TASK GOAL: Once you reach the line that holds "have hlcast : (ln" in the listing below, output it and every line after it through the line that holds "t (by omega)).1", word for word.

EXERCISE DATA:
-- the extension loop, started within the true lcp, computes exactly the lcp
theorem pvZExt_eq (r : List Char) (jn : Nat) :
    ∀ (fuel kn : Nat), (pvLcp r (r.drop jn)).toNat - kn ≤ fuel →
      (kn : Int) ≤ pvLcp r (r.drop jn) →
      pvZExt r r.length jn kn = pvLcp r (r.drop jn) := by
  intro fuel
  induction fuel with
  | zero =>
    intro kn hf hk
    -- kn = lcp: the loop condition must fail
    have hkn : (kn : Int) = pvLcp r (r.drop jn) := by
      have := pvLcp_nonneg r (r.drop jn); omega
    rw [pvZExt, dif_neg]
    · exact hkn
    rintro ⟨h1, h2⟩
    -- jn + kn < r.length and chars equal at kn would extend the lcp past itself
    have hkr : kn < r.length := by omega
    have hdl : kn < (r.drop jn).length := by simp; omega
    have hget1 : PySem.List.pyGet? r (kn : Int) = r[kn]? := by
      rw [PySem.List.pyGet?_natCast]
    have hcast : ((jn : Int) + kn) = (((jn + kn : Nat)) : Int) := by push_cast; ring_nf
    have hget2 : PySem.List.pyGet? r ((jn : Int) + (kn : Int)) = r[jn + kn]? := by
      rw [hcast, PySem.List.pyGet?_natCast]
    rw [hget1, hget2] at h2
    have hagree : r.take (kn + 1) = (r.drop jn).take (kn + 1) := by
      apply List.ext_getElem?
      intro t
      by_cases ht : t < kn + 1
      · rw [List.getElem?_take_of_lt ht, List.getElem?_take_of_lt ht]
        by_cases htk : t < kn
        · exact (pvLcp_agree_lt r (r.drop jn) t (by push_cast; omega)).1
        · have : t = kn := by omega
          subst this
          rw [h2, List.getElem?_drop]
      · rw [List.getElem?_take_eq_none (by omega), List.getElem?_take_eq_none (by omega)]
    have := pvLcp_ge_of_take r (r.drop jn) (kn + 1) hagree (by omega)
    omega
  | succ fuel ih =>
    intro kn hf hk
    by_cases hlt : (kn : Int) < pvLcp r (r.drop jn)
    · -- chars at kn agree: the loop steps
      obtain ⟨hag, hkr⟩ := pvLcp_agree_lt r (r.drop jn) kn hlt
      have hkd : kn < (r.drop jn).length := by
        have := pvLcp_le_right r (r.drop jn); omega
      have hjk : jn + kn < r.length := by simp at hkd; omega
      rw [pvZExt, dif_pos]
      · have hstep := ih (kn + 1) (by omega) (by push_cast; omega)
        have : (kn : Int) + 1 = ((kn + 1 : Nat) : Int) := by push_cast; ring
        rw [this, hstep]
      constructor
      · push_cast; omega
      · have hcast : ((jn : Int) + kn) = (((jn + kn : Nat)) : Int) := by push_cast; ring_nf
        rw [PySem.List.pyGet?_natCast, hcast, PySem.List.pyGet?_natCast]
        rw [hag, List.getElem?_drop]
    · exact ih kn (by omega) hk

-- agreement inside the box transfers the shifted-by-l window to the shifted-by-j window
theorem pvBox_take_agree (r : List Char) (l j rt : Nat)
    (hlj : l ≤ j) (hjr : j ≤ rt) (_hrm : rt ≤ r.length)
    (hrt : (rt : Int) ≤ (l : Int) + pvLcp r (r.drop l)) :
    (r.drop j).take (rt - j) = (r.drop (j - l)).take (rt - j) := by
  have h1 : r.take (rt - l) = (r.drop l).take (rt - l) :=
    pvLcp_take_agree r (r.drop l) (rt - l) (by push_cast; omega)
  have h2 := congrArg (List.drop (j - l)) h1
  rw [List.drop_take, List.drop_take, List.drop_drop] at h2
  have e1 : rt - l - (j - l) = rt - j := by omega
  have e2 : l + (j - l) = j := by omega
  rw [e1, e2] at h2
  exact h2.symm

-- one step of the fold preserves the invariant and records the true z-value
theorem pvZStep (r : List Char) (jn : Nat) (st : List Int × Int × Int)
    (hinv : pvZInv r jn st) (hj1 : 1 ≤ jn) (hjm : jn < r.length) :
    pvZInv r (jn + 1)
      (let j : Int := jn
       let k0 : Int := if j < st.2.2 then min (pvIdx st.1 (j - st.2.1)) (st.2.2 - j) else 0
       let k := pvZExt r r.length j k0
       let z' := st.1.set j.toNat k
       if j + k > st.2.2 then (z', j, j + k) else (z', st.2.1, st.2.2)) := by
  obtain ⟨hlen, hz, hbox⟩ := hinv
  -- the computed k equals the true z-value at jn
  have hk : pvZExt r r.length (jn : Int)
      (if (jn : Int) < st.2.2 then min (pvIdx st.1 ((jn : Int) - st.2.1)) (st.2.2 - (jn : Int)) else 0) =
      pvLcp r (r.drop jn) := by
    by_cases hcase : (jn : Int) < st.2.2
    · rw [if_pos hcase]
      -- box is nontrivial
      rcases hbox with ⟨hl0, hr0⟩ | ⟨hl1, hlj, hrtl, hrtm⟩
      · rw [hr0] at hcase; omega
      -- name the pieces
      set l := st.2.1 with hldef
      set rt := st.2.2 with hrdef
      have hl0 : 0 ≤ l := by omega
      set ln := l.toNat with hlndef
      set rtn := rt.toNat with hrtndef
      have hlcast : (ln : Int) = l := by omega
      have hrcast : (rtn : Int) = rt := by omega
      have hlnj : ln < jn := by omega
      have hjrt : jn < rtn := by omega
      have hrtm' : rtn ≤ r.length := by omega
      -- z[j - l] is the already-computed lcp at jn - ln
      have hidx : pvIdx st.1 ((jn : Int) - l) = pvLcp r (r.drop (jn - ln)) := by
        have hc : ((jn : Int) - l) = ((jn - ln : Nat) : Int) := by push_cast; omega
        unfold pvIdx
        rw [hc, PySem.List.pyGet?_natCast, hz (jn - ln) (by omega)]
        rfl
      rw [hidx]
      set zl := pvLcp r (r.drop (jn - ln)) with hzldef
      have hzl0 : 0 ≤ zl := pvLcp_nonneg _ _
      have hagree := pvBox_take_agree r ln jn rtn (by omega) (by omega) hrtm'
        (by rw [hlcast, hrcast] at *; exact hrtl)
      by_cases hzcase : zl < rt - (jn : Int)
      · -- mismatch case: z[j] = zl exactly, no extension happens
        have hmin : min zl (rt - (jn : Int)) = zl := by omega
        rw [hmin]
        have hzlt : zl.toNat < rtn - jn := by omega
        -- transfer agreement and the mismatch from shift (jn - ln) to shift jn
        have htake : r.take zl.toNat = (r.drop jn).take zl.toNat := by
          have h1 : r.take zl.toNat = (r.drop (jn - ln)).take zl.toNat :=
            pvLcp_take_agree r (r.drop (jn - ln)) zl.toNat (by omega)
          have h2 := congrArg (List.take zl.toNat) hagree
          rw [List.take_take, List.take_take, Nat.min_eq_left (by omega)] at h2
          rw [h1, ← h2]
        have hzlr : zl.toNat < r.length := by omega
        have hzld1 : zl.toNat < (r.drop (jn - ln)).length := by simp; omega
        have hzld2 : zl.toNat < (r.drop jn).length := by simp; omega
        have hmm : r[zl.toNat]? ≠ (r.drop (jn - ln))[zl.toNat]? := by
          intro hcontra
          have hge := pvLcp_ge_of_take r (r.drop (jn - ln)) (zl.toNat + 1)
            (by
              apply List.ext_getElem?
              intro t
              by_cases ht : t < zl.toNat + 1
              · rw [List.getElem?_take_of_lt ht, List.getElem?_take_of_lt ht]
                by_cases htk : t < zl.toNat
                · exact (pvLcp_agree_lt r (r.drop (jn - ln)) t (by omega)).1
                · have : t = zl.toNat := by omega
                  subst this; exact hcontra
              · rw [List.getElem?_take_eq_none (by omega), List.getElem?_take_eq_none (by omega)])
            (by omega)
          omega
        have htrans : (r.drop (jn - ln))[zl.toNat]? = (r.drop jn)[zl.toNat]? := by
          have h1 := congrArg (fun L => L[zl.toNat]?) hagree
          simp only at h1
          rw [List.getElem?_take_of_lt hzlt, List.getElem?_take_of_lt hzlt] at h1
          exact h1.symm
        have hlcpj : pvLcp r (r.drop jn) = zl.toNat :=
          pvLcp_eq_of_mismatch r (r.drop jn) zl.toNat htake hzlr hzld2
            (by rw [← htrans]; exact hmm)
        -- the extension loop immediately stops (fuel 0 argument)
        have := pvZExt_eq r jn 0 zl.toNat (by omega) (by omega)
        rw [show ((zl.toNat : Nat) : Int) = zl by omega] at this
        exact this
      · -- box-limit case: start at rt - j, which is ≤ the true lcp, and extend
        have hmin : min zl (rt - (jn : Int)) = rt - (jn : Int) := by omega
        rw [hmin]
        have hk0 : (rt - (jn : Int)) = ((rtn - jn : Nat) : Int) := by omega
        have hge : ((rtn - jn : Nat) : Int) ≤ pvLcp r (r.drop jn) := by
          apply pvLcp_ge_of_take
          · have h1 : r.take (rtn - jn) = (r.drop (jn - ln)).take (rtn - jn) := by
              have := pvLcp_take_agree r (r.drop (jn - ln)) (rtn - jn) (by omega)
              exact this
            rw [h1, ← hagree]
          · omega
        rw [hk0]
        exact pvZExt_eq r jn ((pvLcp r (r.drop jn)).toNat - (rtn - jn)) (rtn - jn) (by omega) hge
    · rw [if_neg hcase]
      exact pvZExt_eq r jn (pvLcp r (r.drop jn)).toNat 0 (by omega) (pvLcp_nonneg _ _)
  -- now rebuild the invariant
  simp only [hk]
  have hset : ∀ t : Nat, t < jn + 1 →
      (st.1.set (jn : Int).toNat (pvLcp r (r.drop jn)))[t]? = some (pvLcp r (r.drop t)) := by
    intro t ht
    rw [show ((jn : Int)).toNat = jn by omega]
    by_cases htj : t = jn
    · subst htj
      rw [List.getElem?_set_self (by omega)]
    · rw [List.getElem?_set_ne (by omega), hz t (by omega)]
  have hlen' : (st.1.set (jn : Int).toNat (pvLcp r (r.drop jn))).length = r.length := by
    rw [List.length_set]; exact hlen
  have hlcpm : pvLcp r (r.drop jn) ≤ ((r.length : Int) - jn) := by
    have := pvLcp_le_right r (r.drop jn); simp at this; push_cast at this ⊢; omega
  have hjcast : ((jn : Int)).toNat = jn := by omega
  split_ifs with hupd
  · refine ⟨hlen', hset, Or.inr ?_⟩
    refine ⟨?_, ?_, ?_, ?_⟩ <;> dsimp only
    · omega
    · push_cast; omega
    · rw [hjcast]
    · omega
  · refine ⟨hlen', hset, ?_⟩
    rcases hbox with ⟨h1, h2⟩ | ⟨h1, h2, h3, h4⟩
    · exact Or.inl ⟨h1, h2⟩
    · exact Or.inr ⟨h1, by dsimp only at *; omega, h3, h4⟩
-- ---- chain-order turn predicates and the fan lemma ----
def pvTC (l : List (Int × Int)) : Prop :=
  ∀ i : Nat, (h : i + 2 < l.length) →
    0 < pvCrossA (pvSubA (l[i+1]'(by omega)) (l[i]'(by omega))) (pvSubA (l[i+2]'h) (l[i+1]'(by omega)))
def pvTN (l : List (Int × Int)) : Prop :=
  ∀ i : Nat, (h : i + 2 < l.length) →
    pvCrossA (pvSubA (l[i+1]'(by omega)) (l[i]'(by omega))) (pvSubA (l[i+2]'h) (l[i+1]'(by omega))) < 0

lemma pv_t3_reverse {l : List (Int × Int)} (h : pvT3 l) : pvTC l.reverse := by
  intro i hi
  simp only [List.length_reverse] at hi
  have h1 : i < l.reverse.length := by simp; omega
  have h2 : i + 1 < l.reverse.length := by simp; omega
  have h3 : i + 2 < l.reverse.length := by simp; omega
  rw [List.getElem_reverse (by omega), List.getElem_reverse (by omega),
    List.getElem_reverse (by omega)]
  have hk : l.length - 1 - (i + 2) + 2 < l.length := by omega
  have := h (l.length - 1 - (i + 2)) hk
  have e1 : l.length - 1 - (i + 2) + 1 = l.length - 1 - (i + 1) := by omega
  have e2 : l.length - 1 - (i + 2) + 2 = l.length - 1 - i := by omega
  simp only [e1, e2] at this
  exact this

lemma pv_t3_chainNeg {l : List (Int × Int)} (h : pvT3 l) : pvTN l := by
  intro i hi
  have := h i hi
  have flip : ∀ x y z : Int × Int,
      pvCrossA (pvSubA y z) (pvSubA x y) = - pvCrossA (pvSubA y x) (pvSubA z y) := by
    intro x y z; simp only [pvCrossA, pvSubA]; ring
  rw [flip] at this
  omega

lemma pv_cross_rebase (o a b : Int × Int) :
    pvCrossA (pvSubA a o) (pvSubA b o) = pvCrossA (pvSubA a o) (pvSubA b a) := by
  simp only [pvCrossA, pvSubA]; ring

lemma pv_cross_split (o a b : Int × Int) (w : Int × Int) :
    pvCrossA (pvSubA b o) w = pvCrossA (pvSubA a o) w + pvCrossA (pvSubA b a) w := by
  simp only [pvCrossA, pvSubA]; ring

lemma pv_trans_neg {u v w : Int × Int} (hu : pvD u) (hv : pvD v) (hw : pvD w)
    (huv : pvCrossA u v < 0) (hvw : pvCrossA v w < 0) : pvCrossA u w < 0 := by
  have h1 : 0 < pvCrossA v u := by rw [pv_cross_antisymm v u]; omega
  have h2 : 0 < pvCrossA w v := by rw [pv_cross_antisymm w v]; omega
  have := pv_trans hw hv hu h2 h1
  rw [pv_cross_antisymm] at this; omega

lemma pv_fan_pos (o : Int × Int) (cs : List (Int × Int))
    (hch : List.IsChain pvLexLt (o :: cs)) (htc : pvTC (o :: cs)) :
    ∀ i : Nat, (hi : i + 1 < cs.length) →
      0 < pvCrossA (pvSubA (cs[i]'(by omega)) o) (pvSubA (cs[i+1]'hi) o) := by
  have hpw : List.Pairwise pvLexLt (o :: cs) := pv_chain_pairwise (R := pvLexLt) (fun _ _ _ h1 h2 => pv_lexlt_trans h1 h2) hch
  have hD : ∀ k : Nat, (h : k < cs.length) → pvD (pvSubA (cs[k]'h) o) := by
    intro k h
    exact List.rel_of_pairwise_cons hpw (List.getElem_mem h)
  have hEdge : ∀ k : Nat, (h : k + 1 < cs.length) →
      pvD (pvSubA (cs[k+1]'h) (cs[k]'(by omega))) := by
    intro k h
    have hch2 : List.IsChain pvLexLt cs := hch.tail
    have := List.isChain_iff_getElem.mp hch2 k (by omega)
    exact this
  intro i
  induction i with
  | zero =>
    intro hi
    rw [pv_cross_rebase]
    have := htc 0 (by simp; omega)
    simpa using this
  | succ i' ih =>
    intro hi
    have hI := ih (by omega)
    rw [pv_cross_rebase] at hI ⊢
    have hEE : 0 < pvCrossA (pvSubA (cs[i'+1]'(by omega)) (cs[i']'(by omega)))
        (pvSubA (cs[i'+2]'(by omega)) (cs[i'+1]'(by omega))) := by
      have := htc (i' + 1) (by simp; omega)
      simpa using this
    have hDE : 0 < pvCrossA (pvSubA (cs[i']'(by omega)) o)
        (pvSubA (cs[i'+2]'(by omega)) (cs[i'+1]'(by omega))) :=
      pv_trans (hD i' (by omega)) (hEdge i' (by omega)) (hEdge (i'+1) (by omega)) hI hEE
    rw [pv_cross_split (a := cs[i']'(by omega)) (o := o)]
    linarith [hDE, hEE]
def generate_past_hours_permutation (start : Int) (end_ : Int) : List (List String) :=
  let past_n_hours :=
    (PySem.List.permutations (PySem.List.pyRange start end_) 2).foldl
      (fun acc p => if pvFeatOf p ≠ [] then acc ++ [pvFeatOf p] else acc) []
  PySem.List.sorted past_n_hours (fun l => l.length) false

-- ===== PORT B =====
def generate_past_hours_permutation_alt (start : Int) (end_ : Int) : List (List String) :=
  (PySem.List.pyRange 2 (end_ - start + 1)).flatMap (fun length =>
    (PySem.List.pyRange start (end_ - length + 1)).map (fun prev =>
      (PySem.List.pyRange prev (prev + length)).map (fun i =>
        "PAST_" ++ PySem.Int.toStr |i| ++ "_HOUR")))

-- ===== PRECONDITION & SPEC =====
def Spec_generate_past_hours_permutation (start : Int) (end_ : Int) (out : List (List String)) : Prop := out = generate_past_hours_permutation_alt start end_
instance (start : Int) (end_ : Int) (out : List (List String)) : Decidable (Spec_generate_past_hours_permutation start end_ out) := by unfold Spec_generate_past_hours_permutation; infer_instance

-- ===== CLAIM (what is proved, stated in full; the proofs are below) =====
def Claim_equal_generate_past_hours_permutation : Prop := ∀ (start : Int) (end_ : Int), Dom_generate_past_hours_permutation start end_ → Spec_generate_past_hours_permutation start end_ (generate_past_hours_permutation start end_)

-- ===== LEMMAS AND PROOFS =====

theorem pyRange_eq_map (a b : Int) :
    PySem.List.pyRange a b = (List.range (b - a).toNat).map (fun j : Nat => a + (j : Int)) := by
  simp only [PySem.List.pyRange]
  split_ifs with h0 h1 <;> try omega
  · simp
  · have h : (b - a).toNat = 0 := by omega
    simp [h]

ANSWER TO THIS EXERCISE:
      have hlcast : (ln : Int) = l := by omega
      have hrcast : (rtn : Int) = rt := by omega
      have hlnj : ln < jn := by omega
      have hjrt : jn < rtn := by omega
      have hrtm' : rtn ≤ r.length := by omega
      -- z[j - l] is the already-computed lcp at jn - ln
      have hidx : pvIdx st.1 ((jn : Int) - l) = pvLcp r (r.drop (jn - ln)) := by
        have hc : ((jn : Int) - l) = ((jn - ln : Nat) : Int) := by push_cast; omega
        unfold pvIdx
        rw [hc, PySem.List.pyGet?_natCast, hz (jn - ln) (by omega)]
        rfl
      rw [hidx]
      set zl := pvLcp r (r.drop (jn - ln)) with hzldef
      have hzl0 : 0 ≤ zl := pvLcp_nonneg _ _
      have hagree := pvBox_take_agree r ln jn rtn (by omega) (by omega) hrtm'
        (by rw [hlcast, hrcast] at *; exact hrtl)
      by_cases hzcase : zl < rt - (jn : Int)
      · -- mismatch case: z[j] = zl exactly, no extension happens
        have hmin : min zl (rt - (jn : Int)) = zl := by omega
        rw [hmin]
        have hzlt : zl.toNat < rtn - jn := by omega
        -- transfer agreement and the mismatch from shift (jn - ln) to shift jn
        have htake : r.take zl.toNat = (r.drop jn).take zl.toNat := by
          have h1 : r.take zl.toNat = (r.drop (jn - ln)).take zl.toNat :=
            pvLcp_take_agree r (r.drop (jn - ln)) zl.toNat (by omega)
          have h2 := congrArg (List.take zl.toNat) hagree
          rw [List.take_take, List.take_take, Nat.min_eq_left (by omega)] at h2
          rw [h1, ← h2]
        have hzlr : zl.toNat < r.length := by omega
        have hzld1 : zl.toNat < (r.drop (jn - ln)).length := by simp; omega
        have hzld2 : zl.toNat < (r.drop jn).length := by simp; omega
        have hmm : r[zl.toNat]? ≠ (r.drop (jn - ln))[zl.toNat]? := by
          intro hcontra
          have hge := pvLcp_ge_of_take r (r.drop (jn - ln)) (zl.toNat + 1)
            (by
              apply List.ext_getElem?
              intro t
              by_cases ht : t < zl.toNat + 1
              · rw [List.getElem?_take_of_lt ht, List.getElem?_take_of_lt ht]
                by_cases htk : t < zl.toNat
                · exact (pvLcp_agree_lt r (r.drop (jn - ln)) t (by omega)).1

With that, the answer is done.